◆ Exercise materials
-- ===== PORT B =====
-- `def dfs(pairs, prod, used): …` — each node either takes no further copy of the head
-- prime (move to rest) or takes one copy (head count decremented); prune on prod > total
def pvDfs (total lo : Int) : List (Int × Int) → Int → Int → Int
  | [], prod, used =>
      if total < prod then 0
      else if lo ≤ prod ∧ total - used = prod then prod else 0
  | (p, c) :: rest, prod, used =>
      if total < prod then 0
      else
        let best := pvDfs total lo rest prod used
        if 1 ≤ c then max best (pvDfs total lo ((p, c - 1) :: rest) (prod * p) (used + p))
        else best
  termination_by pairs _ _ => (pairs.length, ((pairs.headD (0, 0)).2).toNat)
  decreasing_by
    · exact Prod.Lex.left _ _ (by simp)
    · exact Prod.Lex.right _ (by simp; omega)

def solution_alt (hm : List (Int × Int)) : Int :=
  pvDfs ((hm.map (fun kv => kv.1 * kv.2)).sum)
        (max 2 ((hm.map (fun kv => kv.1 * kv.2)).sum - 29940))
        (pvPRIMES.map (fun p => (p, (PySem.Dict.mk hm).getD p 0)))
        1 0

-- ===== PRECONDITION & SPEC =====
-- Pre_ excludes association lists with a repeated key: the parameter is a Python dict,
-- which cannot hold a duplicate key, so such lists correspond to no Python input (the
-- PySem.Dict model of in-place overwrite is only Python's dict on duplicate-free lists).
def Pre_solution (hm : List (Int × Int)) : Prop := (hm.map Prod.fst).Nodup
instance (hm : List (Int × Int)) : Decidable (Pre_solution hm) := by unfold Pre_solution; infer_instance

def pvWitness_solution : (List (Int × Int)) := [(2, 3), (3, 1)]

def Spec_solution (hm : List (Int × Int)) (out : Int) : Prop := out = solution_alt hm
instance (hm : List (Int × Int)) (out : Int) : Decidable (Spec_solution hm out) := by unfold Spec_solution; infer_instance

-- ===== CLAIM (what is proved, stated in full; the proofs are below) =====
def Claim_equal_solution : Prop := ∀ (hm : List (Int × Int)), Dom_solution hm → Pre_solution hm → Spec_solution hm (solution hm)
...
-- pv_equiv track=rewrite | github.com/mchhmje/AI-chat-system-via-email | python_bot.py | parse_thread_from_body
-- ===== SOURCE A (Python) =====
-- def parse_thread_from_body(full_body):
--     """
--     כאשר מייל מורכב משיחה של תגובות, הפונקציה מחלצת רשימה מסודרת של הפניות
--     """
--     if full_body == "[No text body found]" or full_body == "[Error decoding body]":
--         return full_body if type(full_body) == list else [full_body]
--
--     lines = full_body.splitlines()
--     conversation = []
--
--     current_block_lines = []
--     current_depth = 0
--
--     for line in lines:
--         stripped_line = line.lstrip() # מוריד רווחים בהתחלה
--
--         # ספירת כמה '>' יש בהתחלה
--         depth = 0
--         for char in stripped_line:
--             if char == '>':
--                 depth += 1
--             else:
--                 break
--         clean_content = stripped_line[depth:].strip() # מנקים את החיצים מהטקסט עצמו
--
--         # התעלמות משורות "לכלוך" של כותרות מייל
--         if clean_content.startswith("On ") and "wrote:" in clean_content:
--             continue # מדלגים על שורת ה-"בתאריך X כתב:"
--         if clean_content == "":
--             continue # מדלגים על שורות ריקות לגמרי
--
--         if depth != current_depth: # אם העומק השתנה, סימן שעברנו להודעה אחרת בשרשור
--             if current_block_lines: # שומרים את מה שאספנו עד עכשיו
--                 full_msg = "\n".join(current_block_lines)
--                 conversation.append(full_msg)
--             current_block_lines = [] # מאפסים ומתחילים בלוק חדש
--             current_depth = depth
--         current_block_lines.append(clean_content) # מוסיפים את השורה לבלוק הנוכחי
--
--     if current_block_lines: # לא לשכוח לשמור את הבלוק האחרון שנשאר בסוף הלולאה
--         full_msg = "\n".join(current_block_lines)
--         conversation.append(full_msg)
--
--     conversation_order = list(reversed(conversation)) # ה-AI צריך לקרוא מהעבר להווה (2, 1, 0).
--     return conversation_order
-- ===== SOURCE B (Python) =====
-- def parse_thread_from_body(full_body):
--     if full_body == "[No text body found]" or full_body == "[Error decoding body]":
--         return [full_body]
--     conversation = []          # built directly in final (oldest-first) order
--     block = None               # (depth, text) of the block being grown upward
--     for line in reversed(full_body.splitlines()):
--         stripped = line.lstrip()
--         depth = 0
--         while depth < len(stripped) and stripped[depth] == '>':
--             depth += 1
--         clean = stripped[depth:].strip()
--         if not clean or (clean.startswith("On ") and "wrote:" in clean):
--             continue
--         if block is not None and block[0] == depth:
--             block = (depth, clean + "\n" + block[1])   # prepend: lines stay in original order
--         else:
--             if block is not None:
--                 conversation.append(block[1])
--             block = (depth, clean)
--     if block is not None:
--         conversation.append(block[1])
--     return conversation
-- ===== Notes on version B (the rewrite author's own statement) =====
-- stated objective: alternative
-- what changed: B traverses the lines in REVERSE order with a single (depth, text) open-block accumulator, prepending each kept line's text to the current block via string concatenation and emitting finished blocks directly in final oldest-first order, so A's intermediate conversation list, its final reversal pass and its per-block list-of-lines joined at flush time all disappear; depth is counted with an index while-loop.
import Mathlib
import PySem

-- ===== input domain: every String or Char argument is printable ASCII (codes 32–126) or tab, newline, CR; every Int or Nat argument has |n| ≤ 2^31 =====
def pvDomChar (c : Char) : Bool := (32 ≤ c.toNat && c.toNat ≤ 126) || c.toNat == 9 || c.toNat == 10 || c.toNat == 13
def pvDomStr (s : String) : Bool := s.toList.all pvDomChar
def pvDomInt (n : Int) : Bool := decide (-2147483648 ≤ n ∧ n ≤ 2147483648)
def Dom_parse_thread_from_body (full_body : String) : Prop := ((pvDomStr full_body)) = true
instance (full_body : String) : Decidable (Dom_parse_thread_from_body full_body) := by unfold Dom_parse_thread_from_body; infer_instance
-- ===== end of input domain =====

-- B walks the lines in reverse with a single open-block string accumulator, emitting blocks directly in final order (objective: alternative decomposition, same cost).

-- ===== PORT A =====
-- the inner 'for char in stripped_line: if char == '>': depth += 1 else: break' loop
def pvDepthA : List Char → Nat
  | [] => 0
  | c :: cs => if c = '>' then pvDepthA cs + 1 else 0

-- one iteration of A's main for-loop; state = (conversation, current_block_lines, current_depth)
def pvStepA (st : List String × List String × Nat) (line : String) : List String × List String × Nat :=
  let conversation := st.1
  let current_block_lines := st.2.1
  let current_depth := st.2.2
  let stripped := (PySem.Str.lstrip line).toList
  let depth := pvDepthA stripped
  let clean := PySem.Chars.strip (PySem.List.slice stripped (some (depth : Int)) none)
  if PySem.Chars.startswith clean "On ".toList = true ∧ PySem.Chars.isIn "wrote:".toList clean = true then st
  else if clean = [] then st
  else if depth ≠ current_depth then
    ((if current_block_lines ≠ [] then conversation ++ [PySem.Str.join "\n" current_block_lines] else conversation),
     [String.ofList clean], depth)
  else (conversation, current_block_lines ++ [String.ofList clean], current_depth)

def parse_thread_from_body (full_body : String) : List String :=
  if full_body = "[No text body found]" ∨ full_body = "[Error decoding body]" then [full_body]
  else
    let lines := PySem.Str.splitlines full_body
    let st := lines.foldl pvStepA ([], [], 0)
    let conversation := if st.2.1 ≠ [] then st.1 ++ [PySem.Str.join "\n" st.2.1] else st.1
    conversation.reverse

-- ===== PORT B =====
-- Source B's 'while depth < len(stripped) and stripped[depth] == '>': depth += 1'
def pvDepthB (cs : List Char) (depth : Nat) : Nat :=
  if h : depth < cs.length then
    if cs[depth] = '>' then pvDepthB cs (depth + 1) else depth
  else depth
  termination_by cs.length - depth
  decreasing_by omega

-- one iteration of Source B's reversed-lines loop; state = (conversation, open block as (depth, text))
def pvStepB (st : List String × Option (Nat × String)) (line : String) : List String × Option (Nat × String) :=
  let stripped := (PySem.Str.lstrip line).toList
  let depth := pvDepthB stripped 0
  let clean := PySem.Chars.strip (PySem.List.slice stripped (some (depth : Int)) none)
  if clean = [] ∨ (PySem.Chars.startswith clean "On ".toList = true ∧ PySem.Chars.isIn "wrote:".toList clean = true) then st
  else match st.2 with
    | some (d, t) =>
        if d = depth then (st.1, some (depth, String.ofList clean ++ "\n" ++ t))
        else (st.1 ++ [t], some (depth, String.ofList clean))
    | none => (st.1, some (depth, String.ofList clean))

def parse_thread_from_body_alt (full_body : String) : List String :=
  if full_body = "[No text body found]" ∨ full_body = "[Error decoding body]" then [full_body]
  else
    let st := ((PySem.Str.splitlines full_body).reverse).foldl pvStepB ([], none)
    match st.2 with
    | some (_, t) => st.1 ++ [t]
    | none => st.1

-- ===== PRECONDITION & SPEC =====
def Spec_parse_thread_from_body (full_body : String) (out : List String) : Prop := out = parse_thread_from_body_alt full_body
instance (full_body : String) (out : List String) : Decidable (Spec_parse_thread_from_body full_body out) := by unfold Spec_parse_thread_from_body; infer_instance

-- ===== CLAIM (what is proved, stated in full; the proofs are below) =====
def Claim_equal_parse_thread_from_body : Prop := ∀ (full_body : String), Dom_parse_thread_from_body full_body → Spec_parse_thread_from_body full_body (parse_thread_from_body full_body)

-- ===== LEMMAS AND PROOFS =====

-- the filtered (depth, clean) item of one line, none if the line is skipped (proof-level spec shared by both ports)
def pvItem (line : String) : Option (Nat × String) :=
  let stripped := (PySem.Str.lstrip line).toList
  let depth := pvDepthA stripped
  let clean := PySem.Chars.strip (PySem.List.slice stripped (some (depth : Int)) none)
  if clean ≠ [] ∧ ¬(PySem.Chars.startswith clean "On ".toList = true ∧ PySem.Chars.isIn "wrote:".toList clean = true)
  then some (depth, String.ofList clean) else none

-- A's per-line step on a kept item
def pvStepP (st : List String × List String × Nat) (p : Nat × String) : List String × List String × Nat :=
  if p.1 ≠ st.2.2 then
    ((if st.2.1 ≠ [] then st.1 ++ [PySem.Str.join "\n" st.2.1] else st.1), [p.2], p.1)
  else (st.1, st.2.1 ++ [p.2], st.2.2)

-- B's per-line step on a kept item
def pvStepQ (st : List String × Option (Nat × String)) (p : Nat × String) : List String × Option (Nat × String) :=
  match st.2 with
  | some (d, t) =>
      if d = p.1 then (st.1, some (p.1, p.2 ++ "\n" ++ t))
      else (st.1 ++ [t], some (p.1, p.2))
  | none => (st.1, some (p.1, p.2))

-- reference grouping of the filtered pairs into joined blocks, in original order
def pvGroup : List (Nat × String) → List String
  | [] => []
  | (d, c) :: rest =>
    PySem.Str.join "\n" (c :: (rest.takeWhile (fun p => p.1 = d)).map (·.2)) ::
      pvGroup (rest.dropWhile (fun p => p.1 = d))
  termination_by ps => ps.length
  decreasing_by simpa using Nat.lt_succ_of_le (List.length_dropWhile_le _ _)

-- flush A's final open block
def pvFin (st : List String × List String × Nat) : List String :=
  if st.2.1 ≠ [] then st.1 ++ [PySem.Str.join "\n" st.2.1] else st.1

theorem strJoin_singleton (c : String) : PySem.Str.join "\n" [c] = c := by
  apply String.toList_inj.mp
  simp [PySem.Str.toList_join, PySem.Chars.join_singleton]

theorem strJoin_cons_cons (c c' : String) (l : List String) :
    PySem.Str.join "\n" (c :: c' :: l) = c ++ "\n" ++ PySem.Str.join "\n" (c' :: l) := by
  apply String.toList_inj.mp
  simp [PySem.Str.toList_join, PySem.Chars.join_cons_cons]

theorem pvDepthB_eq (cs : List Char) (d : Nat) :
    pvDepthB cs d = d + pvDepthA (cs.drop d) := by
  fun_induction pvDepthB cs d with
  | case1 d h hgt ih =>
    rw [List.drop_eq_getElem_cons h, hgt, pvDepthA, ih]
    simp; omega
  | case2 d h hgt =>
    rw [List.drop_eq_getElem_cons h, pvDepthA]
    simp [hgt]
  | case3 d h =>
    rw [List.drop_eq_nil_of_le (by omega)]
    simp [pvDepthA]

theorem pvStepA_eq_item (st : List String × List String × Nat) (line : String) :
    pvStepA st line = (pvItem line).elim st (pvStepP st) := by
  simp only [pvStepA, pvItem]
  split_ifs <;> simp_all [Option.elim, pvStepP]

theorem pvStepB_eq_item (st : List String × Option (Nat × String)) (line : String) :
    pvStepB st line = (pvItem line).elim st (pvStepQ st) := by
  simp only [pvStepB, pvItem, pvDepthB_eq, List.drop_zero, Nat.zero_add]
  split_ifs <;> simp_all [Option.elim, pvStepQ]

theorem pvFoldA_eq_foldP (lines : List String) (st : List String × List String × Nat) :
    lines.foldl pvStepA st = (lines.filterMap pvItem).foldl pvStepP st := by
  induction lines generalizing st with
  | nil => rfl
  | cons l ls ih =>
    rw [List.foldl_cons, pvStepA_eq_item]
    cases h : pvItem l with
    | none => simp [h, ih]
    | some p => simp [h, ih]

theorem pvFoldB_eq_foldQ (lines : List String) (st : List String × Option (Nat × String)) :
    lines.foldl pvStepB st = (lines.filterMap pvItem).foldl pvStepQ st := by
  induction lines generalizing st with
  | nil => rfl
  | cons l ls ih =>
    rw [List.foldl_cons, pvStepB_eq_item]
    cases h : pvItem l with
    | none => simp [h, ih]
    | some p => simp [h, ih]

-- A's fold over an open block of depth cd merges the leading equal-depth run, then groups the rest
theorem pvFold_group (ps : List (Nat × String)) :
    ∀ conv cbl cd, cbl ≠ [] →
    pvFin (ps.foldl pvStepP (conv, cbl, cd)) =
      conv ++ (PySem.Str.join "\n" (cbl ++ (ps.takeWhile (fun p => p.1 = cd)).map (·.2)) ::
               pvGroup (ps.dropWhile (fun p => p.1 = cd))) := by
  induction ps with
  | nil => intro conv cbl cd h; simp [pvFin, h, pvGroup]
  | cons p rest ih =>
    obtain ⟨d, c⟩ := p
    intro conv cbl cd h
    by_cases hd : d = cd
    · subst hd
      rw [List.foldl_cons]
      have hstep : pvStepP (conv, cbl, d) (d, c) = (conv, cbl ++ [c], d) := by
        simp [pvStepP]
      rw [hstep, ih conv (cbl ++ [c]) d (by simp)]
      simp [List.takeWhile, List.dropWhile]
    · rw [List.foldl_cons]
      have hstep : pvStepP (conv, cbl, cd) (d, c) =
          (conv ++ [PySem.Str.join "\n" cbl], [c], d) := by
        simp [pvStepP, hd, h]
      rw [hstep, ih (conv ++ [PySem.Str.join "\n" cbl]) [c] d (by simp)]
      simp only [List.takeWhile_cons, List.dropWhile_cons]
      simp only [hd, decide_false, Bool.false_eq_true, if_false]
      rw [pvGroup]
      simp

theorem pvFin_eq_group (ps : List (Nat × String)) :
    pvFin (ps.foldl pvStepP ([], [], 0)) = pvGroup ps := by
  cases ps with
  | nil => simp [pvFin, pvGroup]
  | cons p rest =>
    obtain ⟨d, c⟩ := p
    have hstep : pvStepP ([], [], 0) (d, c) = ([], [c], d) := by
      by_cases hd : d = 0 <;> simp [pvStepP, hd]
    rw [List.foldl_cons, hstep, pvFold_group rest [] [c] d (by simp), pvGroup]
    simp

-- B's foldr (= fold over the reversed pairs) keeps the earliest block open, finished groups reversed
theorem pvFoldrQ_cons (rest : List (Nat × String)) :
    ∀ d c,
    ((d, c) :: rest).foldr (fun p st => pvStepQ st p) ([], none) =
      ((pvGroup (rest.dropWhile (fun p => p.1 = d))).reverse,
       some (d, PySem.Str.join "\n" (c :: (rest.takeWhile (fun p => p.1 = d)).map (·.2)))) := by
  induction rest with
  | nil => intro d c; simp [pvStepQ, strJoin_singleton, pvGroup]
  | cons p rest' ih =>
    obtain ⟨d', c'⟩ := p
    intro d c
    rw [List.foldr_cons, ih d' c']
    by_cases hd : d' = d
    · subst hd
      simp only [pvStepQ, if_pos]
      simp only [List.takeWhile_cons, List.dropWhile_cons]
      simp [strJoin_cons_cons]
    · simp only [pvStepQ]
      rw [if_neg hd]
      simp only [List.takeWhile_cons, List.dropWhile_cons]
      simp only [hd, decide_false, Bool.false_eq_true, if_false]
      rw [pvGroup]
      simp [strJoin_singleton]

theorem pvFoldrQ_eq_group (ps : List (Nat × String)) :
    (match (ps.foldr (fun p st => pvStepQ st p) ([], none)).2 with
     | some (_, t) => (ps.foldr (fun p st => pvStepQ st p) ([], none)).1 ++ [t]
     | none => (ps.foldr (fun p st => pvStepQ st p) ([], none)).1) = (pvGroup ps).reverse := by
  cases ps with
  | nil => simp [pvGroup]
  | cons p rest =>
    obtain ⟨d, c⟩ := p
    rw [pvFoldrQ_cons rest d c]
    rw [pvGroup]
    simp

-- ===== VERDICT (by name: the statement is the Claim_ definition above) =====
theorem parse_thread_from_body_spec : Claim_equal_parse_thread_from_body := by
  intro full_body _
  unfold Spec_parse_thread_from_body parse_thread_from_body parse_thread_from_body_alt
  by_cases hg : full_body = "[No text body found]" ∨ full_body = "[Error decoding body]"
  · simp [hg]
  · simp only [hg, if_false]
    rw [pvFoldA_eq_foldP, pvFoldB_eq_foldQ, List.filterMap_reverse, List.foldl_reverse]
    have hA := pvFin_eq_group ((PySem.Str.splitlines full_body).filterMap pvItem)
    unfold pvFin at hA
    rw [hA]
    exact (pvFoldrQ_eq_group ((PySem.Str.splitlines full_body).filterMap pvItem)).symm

◆ How to complete this task
Copy the stretch of the records above that runs from the line with "instance (full_body : String) : Decidable" through the line with "let st := lines.foldl pvStepA ([], [], 0)". Both end lines belong in the copy, and nothing else does.

◆ Solution
instance (full_body : String) : Decidable (Dom_parse_thread_from_body full_body) := by unfold Dom_parse_thread_from_body; infer_instance
-- ===== end of input domain =====

-- B walks the lines in reverse with a single open-block string accumulator, emitting blocks directly in final order (objective: alternative decomposition, same cost).

-- ===== PORT A =====
-- the inner 'for char in stripped_line: if char == '>': depth += 1 else: break' loop
def pvDepthA : List Char → Nat
  | [] => 0
  | c :: cs => if c = '>' then pvDepthA cs + 1 else 0

-- one iteration of A's main for-loop; state = (conversation, current_block_lines, current_depth)
def pvStepA (st : List String × List String × Nat) (line : String) : List String × List String × Nat :=
  let conversation := st.1
  let current_block_lines := st.2.1
  let current_depth := st.2.2
  let stripped := (PySem.Str.lstrip line).toList
  let depth := pvDepthA stripped
  let clean := PySem.Chars.strip (PySem.List.slice stripped (some (depth : Int)) none)
  if PySem.Chars.startswith clean "On ".toList = true ∧ PySem.Chars.isIn "wrote:".toList clean = true then st
  else if clean = [] then st
  else if depth ≠ current_depth then
    ((if current_block_lines ≠ [] then conversation ++ [PySem.Str.join "\n" current_block_lines] else conversation),
     [String.ofList clean], depth)
  else (conversation, current_block_lines ++ [String.ofList clean], current_depth)

def parse_thread_from_body (full_body : String) : List String :=
  if full_body = "[No text body found]" ∨ full_body = "[Error decoding body]" then [full_body]
  else
    let lines := PySem.Str.splitlines full_body
    let st := lines.foldl pvStepA ([], [], 0)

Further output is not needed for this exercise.